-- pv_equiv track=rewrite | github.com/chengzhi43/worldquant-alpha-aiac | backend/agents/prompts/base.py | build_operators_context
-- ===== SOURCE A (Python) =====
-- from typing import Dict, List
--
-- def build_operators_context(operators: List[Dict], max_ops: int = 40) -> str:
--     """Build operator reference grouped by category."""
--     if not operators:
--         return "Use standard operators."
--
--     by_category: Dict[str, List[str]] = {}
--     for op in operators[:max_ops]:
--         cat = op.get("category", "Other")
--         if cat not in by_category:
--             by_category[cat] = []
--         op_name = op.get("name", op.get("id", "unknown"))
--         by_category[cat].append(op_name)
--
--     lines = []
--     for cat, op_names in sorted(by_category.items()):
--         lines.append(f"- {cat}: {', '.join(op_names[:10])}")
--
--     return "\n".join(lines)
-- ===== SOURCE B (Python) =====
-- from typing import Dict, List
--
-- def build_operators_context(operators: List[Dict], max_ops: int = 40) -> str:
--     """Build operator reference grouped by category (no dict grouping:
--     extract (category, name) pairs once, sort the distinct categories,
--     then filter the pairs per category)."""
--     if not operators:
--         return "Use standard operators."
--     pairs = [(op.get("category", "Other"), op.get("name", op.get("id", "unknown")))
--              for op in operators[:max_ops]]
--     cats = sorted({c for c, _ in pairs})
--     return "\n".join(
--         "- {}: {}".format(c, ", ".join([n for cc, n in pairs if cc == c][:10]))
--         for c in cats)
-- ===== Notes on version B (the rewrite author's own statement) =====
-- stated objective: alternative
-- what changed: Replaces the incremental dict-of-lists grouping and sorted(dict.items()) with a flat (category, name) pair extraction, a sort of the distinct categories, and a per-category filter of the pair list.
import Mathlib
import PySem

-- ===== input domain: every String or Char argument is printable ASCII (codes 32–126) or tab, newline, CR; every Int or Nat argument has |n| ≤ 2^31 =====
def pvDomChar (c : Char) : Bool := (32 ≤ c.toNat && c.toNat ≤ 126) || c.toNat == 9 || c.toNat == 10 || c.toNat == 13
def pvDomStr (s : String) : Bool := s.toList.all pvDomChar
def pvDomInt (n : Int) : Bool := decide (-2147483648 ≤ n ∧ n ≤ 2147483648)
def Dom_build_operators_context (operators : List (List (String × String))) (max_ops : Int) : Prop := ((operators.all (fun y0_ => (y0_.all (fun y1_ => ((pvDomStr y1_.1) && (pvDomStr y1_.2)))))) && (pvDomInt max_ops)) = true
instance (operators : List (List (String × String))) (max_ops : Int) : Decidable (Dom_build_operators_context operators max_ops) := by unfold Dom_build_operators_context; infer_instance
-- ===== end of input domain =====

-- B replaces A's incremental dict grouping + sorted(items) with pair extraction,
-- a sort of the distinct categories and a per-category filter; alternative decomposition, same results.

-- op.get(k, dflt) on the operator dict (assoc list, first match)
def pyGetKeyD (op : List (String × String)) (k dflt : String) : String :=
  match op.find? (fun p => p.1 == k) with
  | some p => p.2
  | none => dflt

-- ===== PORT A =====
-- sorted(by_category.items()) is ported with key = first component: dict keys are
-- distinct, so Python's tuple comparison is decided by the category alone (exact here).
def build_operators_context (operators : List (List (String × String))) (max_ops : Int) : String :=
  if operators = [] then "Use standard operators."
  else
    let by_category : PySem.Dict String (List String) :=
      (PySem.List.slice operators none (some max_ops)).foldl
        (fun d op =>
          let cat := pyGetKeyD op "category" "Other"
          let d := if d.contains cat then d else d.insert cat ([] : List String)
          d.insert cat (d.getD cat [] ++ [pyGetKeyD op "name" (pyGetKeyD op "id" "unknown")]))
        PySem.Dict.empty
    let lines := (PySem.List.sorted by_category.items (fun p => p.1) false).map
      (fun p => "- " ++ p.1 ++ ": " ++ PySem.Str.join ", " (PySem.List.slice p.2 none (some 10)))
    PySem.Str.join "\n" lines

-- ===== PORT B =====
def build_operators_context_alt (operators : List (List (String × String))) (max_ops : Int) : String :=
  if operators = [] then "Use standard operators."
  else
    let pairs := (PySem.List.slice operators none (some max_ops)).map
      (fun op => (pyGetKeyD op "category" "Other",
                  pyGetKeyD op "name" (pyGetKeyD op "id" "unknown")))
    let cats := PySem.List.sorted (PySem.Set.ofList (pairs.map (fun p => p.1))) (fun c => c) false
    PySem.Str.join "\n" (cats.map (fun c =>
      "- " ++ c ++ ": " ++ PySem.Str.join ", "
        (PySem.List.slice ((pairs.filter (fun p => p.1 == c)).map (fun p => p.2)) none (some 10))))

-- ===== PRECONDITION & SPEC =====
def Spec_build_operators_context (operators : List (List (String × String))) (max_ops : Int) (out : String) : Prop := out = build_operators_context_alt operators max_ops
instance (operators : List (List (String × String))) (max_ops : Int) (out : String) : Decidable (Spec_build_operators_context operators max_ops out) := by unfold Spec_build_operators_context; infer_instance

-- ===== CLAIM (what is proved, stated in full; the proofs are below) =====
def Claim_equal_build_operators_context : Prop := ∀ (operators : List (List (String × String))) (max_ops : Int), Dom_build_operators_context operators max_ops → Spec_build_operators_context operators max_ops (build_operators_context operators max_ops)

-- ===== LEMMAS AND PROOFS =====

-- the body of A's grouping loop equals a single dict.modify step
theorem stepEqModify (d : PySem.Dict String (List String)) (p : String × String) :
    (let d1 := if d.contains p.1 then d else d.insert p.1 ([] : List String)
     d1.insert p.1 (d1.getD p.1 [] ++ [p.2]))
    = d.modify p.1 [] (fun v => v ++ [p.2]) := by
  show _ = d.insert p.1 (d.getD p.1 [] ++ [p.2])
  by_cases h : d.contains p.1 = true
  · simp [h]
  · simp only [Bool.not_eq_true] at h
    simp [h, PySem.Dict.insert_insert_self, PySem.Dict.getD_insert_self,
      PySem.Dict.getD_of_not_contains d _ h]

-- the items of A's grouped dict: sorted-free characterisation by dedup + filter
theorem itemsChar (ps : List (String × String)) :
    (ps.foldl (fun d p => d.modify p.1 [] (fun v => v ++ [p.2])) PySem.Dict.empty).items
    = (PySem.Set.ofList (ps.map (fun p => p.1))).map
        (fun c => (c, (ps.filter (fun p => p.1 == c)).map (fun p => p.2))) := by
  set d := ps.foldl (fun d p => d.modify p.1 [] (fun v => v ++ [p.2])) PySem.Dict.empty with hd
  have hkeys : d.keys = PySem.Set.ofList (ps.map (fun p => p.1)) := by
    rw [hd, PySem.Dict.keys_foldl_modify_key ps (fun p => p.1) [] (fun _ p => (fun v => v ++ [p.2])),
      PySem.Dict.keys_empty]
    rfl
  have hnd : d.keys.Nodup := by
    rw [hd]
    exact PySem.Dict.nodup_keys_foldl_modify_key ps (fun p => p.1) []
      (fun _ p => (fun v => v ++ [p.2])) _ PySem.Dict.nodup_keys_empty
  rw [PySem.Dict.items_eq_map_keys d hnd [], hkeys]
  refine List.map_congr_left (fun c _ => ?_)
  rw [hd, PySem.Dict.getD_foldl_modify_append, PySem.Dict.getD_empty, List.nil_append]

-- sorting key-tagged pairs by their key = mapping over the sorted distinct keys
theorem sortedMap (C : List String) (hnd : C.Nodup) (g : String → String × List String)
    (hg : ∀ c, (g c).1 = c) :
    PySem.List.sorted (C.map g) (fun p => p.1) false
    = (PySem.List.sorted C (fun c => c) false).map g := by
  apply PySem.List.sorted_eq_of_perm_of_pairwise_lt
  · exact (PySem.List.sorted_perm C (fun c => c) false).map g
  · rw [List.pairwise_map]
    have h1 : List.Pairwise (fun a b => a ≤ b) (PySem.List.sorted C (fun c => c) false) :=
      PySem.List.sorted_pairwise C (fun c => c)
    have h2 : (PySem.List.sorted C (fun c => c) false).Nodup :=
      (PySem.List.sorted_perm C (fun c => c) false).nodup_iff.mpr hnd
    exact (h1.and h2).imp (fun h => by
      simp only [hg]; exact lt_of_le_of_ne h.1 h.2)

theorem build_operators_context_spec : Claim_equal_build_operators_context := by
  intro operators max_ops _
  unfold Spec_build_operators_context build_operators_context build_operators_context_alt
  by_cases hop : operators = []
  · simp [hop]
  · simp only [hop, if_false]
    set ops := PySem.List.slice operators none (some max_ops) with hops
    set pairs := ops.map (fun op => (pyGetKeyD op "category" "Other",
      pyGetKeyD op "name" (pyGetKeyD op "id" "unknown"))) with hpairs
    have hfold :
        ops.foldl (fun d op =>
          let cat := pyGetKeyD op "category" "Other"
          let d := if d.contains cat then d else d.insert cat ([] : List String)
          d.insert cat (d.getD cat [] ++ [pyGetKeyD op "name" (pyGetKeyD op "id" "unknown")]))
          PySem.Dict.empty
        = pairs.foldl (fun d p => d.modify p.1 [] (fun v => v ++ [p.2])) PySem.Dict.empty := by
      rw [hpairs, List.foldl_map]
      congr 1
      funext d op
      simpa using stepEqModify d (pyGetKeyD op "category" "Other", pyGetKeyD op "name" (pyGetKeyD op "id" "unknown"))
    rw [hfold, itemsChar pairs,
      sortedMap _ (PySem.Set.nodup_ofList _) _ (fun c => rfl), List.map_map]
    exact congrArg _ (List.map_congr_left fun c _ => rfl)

-*-

## TASK TO CARRY OUT
The expected output is exactly the lines of the listing above between the line holding "(PySem.List.sorted_perm C (fun c => c) false).map g" and the line holding "have h2 : (PySem.List.sorted", inclusive.

## ANSWER TO THE PROBLEM
  · exact (PySem.List.sorted_perm C (fun c => c) false).map g
  · rw [List.pairwise_map]
    have h1 : List.Pairwise (fun a b => a ≤ b) (PySem.List.sorted C (fun c => c) false) :=
      PySem.List.sorted_pairwise C (fun c => c)
    have h2 : (PySem.List.sorted C (fun c => c) false).Nodup :=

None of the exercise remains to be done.